Она пришла в начале седьмого, я увидел ее еще в коридоре через открывшуюся дверь, притворенную за ней тетей Маней. Ирена Михайловна как-то косо и полу-боком пошла по палате к окну, подальше минуя стул и тумбочку, смятенно глядя на мою голову. Я привстал на койке и сказал, что ни в чем не виноват.

— Мне все известно, не надо разговаривать, — перебила она, уйдя в противоположный угол, за тумбочку.

— Я не ввязывался, а только позвонил вам, чтобы проститься, понимаете? — сказал я. Она молча наклонила голову, избегая моих глаз своими.

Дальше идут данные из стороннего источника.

-- the column spine of A's dfs: dfs(i, 0) with column 0 above row i visited and
-- everything from row i down unvisited visits all remaining rows in the fixed order
theorem dfs_col (N M : Int) (map : List (List Int)) (n m : Nat) (hN : N = (n : Int))
    (hM : M = (m : Int)) (hm : 0 < m) :
    ∀ (k i fuel : Nat) (V : List (List Int)) (p : List Int),
      n = i + k → k + m + 1 ≤ fuel → Shape V n m →
      (∀ r c, r < n → c < m → cellN V r c = if r < i ∧ c = 0 then 1 else 0) →
      ∃ V', dfsA N M map fuel (i : Int) 0 V p = (V', p ++ outFrom map m i k) ∧
        Shape V' n m ∧
        ∀ r c, r < n → c < m → cellN V' r c = if r < i ∧ 0 < c then 0 else 1 := by
  subst hN hM
  intro k
  induction k with
  | zero =>
    intro i fuel V p hn hfuel hS hchar
    cases fuel with
    | zero => omega
    | succ f =>
      refine ⟨V, ?_, hS, ?_⟩
      · rw [dfsA, if_pos (by omega)]
        simp [outFrom]
      · intro r c hr hc
        rw [hchar r c hr hc]
        split_ifs <;> omega
  | succ k ih =>
    intro i fuel V p hn hfuel hS hchar
    cases fuel with
    | zero => omega
    | succ f =>
      have hi : i < n := by omega
      rw [dfsA, if_neg (by omega)]
      have hcast0 : ((0 : Nat) : Int) = (0 : Int) := by norm_num
      have hcell : pvCell V (i : Int) 0 = cellN V i 0 := by
        have := pvCell_natCast V i 0; rwa [hcast0] at this
      have hbranch : cellN V i 0 = 0 := by
        rw [hchar i 0 hi hm, if_neg (by omega)]
      rw [hcell, hbranch, if_pos rfl]
      have hSV1 : Shape (pvSet2 V (i : Int) 0 1) n m := by
        have := shape_pvSet2 V n m i 0 1 hS; rwa [hcast0] at this
      have hcellV1 : ∀ r c, cellN (pvSet2 V (i : Int) 0 1) r c =
          if r = i ∧ c = 0 then 1 else cellN V r c := by
        have := cellN_pvSet2 V n m i 0 1 hS hi hm; rwa [hcast0] at this
      set V1 := pvSet2 V (i : Int) 0 1 with hV1
      set p1 := p ++ [pvCell map (i : Int) 0] with hp1
      -- down call dfs(i+1, 0): the smaller column problem (IH)
      have harg : (i : Int) + 1 = ((i + 1 : Nat) : Int) := by push_cast; ring
      rw [harg]
      obtain ⟨V2, heq2, hSV2, hchar2⟩ :=
        ih (i + 1) f V1 p1 (by omega) (by omega) hSV1
          (fun r c hr hc => by
            rw [hcellV1 r c, hchar r c hr hc]
            split_ifs <;> omega)
      rw [heq2]
      -- right call dfs(i, 1): the row run of row i (row lemma)
      have harg1 : (0 : Int) + 1 = ((1 : Nat) : Int) := by norm_num
      rw [harg1]
      obtain ⟨V3, heq3, hSV3, hchar3⟩ :=
        dfs_row (n : Int) (m : Int) map n m rfl rfl i hi (m - 1) 1 f V2
          (p1 ++ outFrom map m (i + 1) k) (by omega) (by omega) hSV2
          (fun d hd => by
            rw [hchar2 i (1 + d) hi (by omega), if_pos (by omega)])
          (fun d hd => by
            by_cases h : i + 1 < n
            · refine Or.inr ?_
              rw [hchar2 (i + 1) (1 + d) h (by omega), if_neg (by omega)]
              norm_num
            · exact Or.inl (by omega))
      rw [heq3]
      refine ⟨V3, ?_, hSV3, ?_⟩
      · have hout : outFrom map m i (k + 1) =
            cellN map i 0 :: (outFrom map m (i + 1) k ++ rowSeg map i 1 (m - 1)) := rfl
        rw [hout, hp1]
        have hcm : pvCell map (i : Int) 0 = cellN map i 0 := by
          have := pvCell_natCast map i 0; rwa [hcast0] at this
        rw [hcm]
        simp
      · intro r c hr hc
        rw [hchar3 r c]
        by_cases h : r = i ∧ 1 ≤ c ∧ c < 1 + (m - 1)
        · rw [if_pos h, if_neg (by omega)]
        · rw [if_neg h, hchar2 r c hr hc]
          split_ifs <;> omega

— За весь тот вечер я выпил всего лишь три бутылки тракии. Это красное сухое вино почти без градусов, — объяснил я.

— Я знаю, это очень хорошее вино, только, пожалуйста, не разговаривайте! — сказала она.

— Но я в самом деле не ввязывался, — сказал я.

Она веряще кивнула, и мы впервые встретились глазами.

— Они меня каким-то свинцовым кругляшом… в женском грязном чулке, вы представляете? — сказал я.

— Господи! Я не хочу! Не надо об этом говорить!

Она держала сцепленные руки у подбородка, и глаза у нее были какие-то провальные, немигающие и косящие к переносью.

— Очень больно?

— Нет, — сказал я. — Вам нельзя… подойти поближе?

Если бы она не взглянула тогда с опасением на дверь, я бы не решился назвать ее по имени, без отчества, но она трижды, пока медленно шла ко мне по палате, взглядывала на дверь, и я трижды назвал ее имя.